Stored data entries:
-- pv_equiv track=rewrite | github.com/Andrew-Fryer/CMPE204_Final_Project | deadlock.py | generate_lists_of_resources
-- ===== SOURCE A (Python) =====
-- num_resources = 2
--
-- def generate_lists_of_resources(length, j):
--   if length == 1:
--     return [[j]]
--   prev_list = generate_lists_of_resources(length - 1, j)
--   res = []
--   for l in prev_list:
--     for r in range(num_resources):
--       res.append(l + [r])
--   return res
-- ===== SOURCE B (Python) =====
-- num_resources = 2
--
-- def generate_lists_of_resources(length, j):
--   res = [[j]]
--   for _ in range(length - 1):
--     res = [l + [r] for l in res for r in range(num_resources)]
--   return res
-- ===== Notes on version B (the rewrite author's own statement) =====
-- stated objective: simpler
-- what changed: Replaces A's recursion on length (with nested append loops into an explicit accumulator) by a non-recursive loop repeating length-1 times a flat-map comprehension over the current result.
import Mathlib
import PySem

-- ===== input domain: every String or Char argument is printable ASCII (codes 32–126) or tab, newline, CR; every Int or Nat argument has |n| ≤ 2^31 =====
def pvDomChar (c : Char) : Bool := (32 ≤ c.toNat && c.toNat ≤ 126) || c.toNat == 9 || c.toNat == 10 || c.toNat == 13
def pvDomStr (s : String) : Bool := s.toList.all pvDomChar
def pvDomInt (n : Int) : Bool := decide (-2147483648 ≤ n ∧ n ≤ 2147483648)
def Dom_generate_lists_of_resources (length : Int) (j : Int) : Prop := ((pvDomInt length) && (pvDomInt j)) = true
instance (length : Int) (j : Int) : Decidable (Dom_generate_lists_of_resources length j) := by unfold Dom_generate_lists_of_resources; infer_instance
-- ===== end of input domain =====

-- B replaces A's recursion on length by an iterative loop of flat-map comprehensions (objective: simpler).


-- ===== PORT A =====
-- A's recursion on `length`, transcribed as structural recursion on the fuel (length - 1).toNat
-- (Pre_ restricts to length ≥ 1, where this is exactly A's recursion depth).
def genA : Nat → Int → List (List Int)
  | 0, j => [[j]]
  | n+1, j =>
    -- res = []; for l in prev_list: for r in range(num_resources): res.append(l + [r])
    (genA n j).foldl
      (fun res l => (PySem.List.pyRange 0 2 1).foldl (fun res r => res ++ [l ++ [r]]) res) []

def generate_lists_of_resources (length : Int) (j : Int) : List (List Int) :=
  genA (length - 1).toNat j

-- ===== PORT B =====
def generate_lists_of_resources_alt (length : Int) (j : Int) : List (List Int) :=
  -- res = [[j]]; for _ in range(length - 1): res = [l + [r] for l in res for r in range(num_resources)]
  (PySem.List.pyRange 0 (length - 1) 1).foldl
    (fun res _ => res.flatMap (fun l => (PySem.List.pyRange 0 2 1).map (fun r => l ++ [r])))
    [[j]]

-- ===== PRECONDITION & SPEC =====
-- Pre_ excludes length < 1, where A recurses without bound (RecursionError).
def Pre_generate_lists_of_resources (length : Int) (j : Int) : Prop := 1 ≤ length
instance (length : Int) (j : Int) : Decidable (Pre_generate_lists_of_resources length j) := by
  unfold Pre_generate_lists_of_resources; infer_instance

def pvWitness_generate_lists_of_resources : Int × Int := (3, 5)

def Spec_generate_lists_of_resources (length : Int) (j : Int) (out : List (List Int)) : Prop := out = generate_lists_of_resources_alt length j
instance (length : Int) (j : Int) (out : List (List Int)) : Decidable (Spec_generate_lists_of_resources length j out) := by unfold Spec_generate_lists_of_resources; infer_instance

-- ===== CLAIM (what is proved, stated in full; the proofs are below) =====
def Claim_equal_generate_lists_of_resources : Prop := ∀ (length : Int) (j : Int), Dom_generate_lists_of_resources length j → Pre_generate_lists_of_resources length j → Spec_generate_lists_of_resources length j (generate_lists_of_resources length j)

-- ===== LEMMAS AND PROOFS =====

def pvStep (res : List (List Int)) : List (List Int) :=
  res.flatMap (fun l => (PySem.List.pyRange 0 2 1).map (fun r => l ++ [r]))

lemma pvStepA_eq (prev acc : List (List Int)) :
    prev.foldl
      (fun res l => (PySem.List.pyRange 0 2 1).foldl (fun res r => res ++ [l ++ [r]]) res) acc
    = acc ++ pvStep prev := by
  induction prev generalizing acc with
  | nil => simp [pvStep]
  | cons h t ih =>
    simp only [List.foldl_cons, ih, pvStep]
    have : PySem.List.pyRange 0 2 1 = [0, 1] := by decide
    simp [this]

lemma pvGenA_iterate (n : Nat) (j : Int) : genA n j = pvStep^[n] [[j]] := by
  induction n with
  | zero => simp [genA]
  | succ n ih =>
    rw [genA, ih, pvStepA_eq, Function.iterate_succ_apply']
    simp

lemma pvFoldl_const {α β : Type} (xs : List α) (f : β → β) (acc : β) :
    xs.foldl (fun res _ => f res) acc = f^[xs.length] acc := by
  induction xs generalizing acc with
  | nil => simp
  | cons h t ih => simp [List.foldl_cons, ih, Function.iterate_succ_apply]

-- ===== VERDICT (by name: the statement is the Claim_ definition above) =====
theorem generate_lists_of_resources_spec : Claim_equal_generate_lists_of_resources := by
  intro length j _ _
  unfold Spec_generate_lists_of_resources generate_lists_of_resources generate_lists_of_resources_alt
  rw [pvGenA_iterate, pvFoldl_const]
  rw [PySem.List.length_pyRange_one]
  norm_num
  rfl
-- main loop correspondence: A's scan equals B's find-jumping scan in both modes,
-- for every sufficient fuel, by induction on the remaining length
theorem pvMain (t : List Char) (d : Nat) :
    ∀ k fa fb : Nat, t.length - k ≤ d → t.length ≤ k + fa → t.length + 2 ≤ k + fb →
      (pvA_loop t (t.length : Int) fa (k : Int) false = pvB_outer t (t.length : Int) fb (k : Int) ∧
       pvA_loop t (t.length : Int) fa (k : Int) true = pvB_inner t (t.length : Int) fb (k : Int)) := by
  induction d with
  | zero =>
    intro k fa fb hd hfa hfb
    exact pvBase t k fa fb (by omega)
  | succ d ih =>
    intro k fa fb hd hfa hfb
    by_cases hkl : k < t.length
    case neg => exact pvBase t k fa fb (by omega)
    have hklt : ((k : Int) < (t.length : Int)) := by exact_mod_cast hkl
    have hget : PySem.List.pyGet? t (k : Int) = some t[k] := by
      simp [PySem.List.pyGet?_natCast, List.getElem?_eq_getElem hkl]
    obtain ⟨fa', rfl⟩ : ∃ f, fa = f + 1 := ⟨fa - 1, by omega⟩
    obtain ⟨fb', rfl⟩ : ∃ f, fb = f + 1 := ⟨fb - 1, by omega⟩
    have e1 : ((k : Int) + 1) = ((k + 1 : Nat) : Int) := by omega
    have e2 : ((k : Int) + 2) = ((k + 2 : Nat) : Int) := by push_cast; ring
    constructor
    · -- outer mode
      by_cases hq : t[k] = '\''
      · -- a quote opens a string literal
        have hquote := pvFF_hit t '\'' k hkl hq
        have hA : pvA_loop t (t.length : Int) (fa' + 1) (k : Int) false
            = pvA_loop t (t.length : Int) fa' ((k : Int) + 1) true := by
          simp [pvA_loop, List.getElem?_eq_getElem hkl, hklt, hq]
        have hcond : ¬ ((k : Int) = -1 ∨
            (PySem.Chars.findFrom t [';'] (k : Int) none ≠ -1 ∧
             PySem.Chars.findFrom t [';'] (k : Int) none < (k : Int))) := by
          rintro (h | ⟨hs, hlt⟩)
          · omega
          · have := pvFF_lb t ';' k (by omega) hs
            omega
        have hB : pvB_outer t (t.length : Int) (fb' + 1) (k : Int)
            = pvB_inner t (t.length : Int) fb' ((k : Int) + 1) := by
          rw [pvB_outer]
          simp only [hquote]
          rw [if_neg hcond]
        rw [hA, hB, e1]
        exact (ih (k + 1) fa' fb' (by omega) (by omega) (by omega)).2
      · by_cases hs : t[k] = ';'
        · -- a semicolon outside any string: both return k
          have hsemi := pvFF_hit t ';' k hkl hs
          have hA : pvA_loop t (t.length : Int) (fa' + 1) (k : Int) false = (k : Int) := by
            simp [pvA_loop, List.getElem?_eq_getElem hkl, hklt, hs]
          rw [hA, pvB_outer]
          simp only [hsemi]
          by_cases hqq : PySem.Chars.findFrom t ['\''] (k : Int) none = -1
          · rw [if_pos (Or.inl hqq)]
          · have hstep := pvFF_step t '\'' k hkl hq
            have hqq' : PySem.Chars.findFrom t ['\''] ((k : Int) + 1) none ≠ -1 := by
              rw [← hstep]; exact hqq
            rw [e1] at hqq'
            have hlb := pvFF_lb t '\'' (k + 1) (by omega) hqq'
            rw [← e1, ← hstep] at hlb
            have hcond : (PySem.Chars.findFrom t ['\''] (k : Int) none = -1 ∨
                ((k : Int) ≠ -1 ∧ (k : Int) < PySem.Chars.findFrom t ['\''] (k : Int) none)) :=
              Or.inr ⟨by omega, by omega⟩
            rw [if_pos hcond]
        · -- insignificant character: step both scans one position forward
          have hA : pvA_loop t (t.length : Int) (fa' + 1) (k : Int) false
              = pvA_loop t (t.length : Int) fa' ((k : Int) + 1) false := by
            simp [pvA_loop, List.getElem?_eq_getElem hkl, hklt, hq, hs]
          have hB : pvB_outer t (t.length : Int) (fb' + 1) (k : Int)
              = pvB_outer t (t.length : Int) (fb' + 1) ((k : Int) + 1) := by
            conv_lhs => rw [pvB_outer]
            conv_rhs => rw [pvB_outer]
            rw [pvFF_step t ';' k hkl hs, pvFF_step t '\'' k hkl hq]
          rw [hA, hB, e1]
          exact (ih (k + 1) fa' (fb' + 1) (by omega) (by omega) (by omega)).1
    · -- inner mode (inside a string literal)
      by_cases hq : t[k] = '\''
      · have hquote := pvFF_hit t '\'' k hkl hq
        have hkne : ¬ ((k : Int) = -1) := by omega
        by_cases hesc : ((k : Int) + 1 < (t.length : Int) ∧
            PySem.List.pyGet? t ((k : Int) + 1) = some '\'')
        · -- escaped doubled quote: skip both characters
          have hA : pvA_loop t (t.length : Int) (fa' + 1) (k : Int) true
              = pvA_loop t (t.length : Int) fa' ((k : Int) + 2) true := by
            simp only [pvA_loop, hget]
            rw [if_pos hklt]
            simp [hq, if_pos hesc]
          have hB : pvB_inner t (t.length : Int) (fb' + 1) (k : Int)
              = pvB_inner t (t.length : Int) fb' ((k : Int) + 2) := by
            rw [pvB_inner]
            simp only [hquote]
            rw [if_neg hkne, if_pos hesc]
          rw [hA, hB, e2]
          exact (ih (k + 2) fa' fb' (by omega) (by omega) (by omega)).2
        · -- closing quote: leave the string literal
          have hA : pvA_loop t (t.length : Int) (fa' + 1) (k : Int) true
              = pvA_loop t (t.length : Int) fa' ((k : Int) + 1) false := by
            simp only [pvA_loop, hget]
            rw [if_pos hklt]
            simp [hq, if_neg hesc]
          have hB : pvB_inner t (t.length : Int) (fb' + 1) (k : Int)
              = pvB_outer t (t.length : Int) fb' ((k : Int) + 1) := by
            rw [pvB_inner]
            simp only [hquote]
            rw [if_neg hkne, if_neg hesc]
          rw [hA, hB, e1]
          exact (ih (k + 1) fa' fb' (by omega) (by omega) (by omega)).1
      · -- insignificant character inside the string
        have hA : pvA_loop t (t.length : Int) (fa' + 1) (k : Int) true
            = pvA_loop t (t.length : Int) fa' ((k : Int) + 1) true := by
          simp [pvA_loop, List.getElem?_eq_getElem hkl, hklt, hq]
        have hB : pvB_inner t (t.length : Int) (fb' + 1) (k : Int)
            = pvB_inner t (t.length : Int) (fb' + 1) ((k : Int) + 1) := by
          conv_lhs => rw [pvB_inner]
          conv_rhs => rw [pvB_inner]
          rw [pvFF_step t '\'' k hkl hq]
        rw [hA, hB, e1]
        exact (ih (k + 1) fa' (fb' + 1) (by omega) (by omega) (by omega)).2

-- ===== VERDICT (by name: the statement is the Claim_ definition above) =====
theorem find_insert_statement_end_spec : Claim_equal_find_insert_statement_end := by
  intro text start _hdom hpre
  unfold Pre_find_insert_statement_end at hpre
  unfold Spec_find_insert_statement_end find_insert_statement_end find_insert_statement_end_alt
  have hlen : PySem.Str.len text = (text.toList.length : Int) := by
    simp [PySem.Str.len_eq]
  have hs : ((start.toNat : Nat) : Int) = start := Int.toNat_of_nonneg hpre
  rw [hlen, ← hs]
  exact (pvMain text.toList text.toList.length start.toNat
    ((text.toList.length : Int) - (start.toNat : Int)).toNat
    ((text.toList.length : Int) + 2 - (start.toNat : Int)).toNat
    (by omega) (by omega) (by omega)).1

- [Task statement]
Look over the records above and filter for each line with the word "hesc".

- [Solved exercise]
        by_cases hesc : ((k : Int) + 1 < (t.length : Int) ∧
            simp [hq, if_pos hesc]
            rw [if_neg hkne, if_pos hesc]
            simp [hq, if_neg hesc]
            rw [if_neg hkne, if_neg hesc]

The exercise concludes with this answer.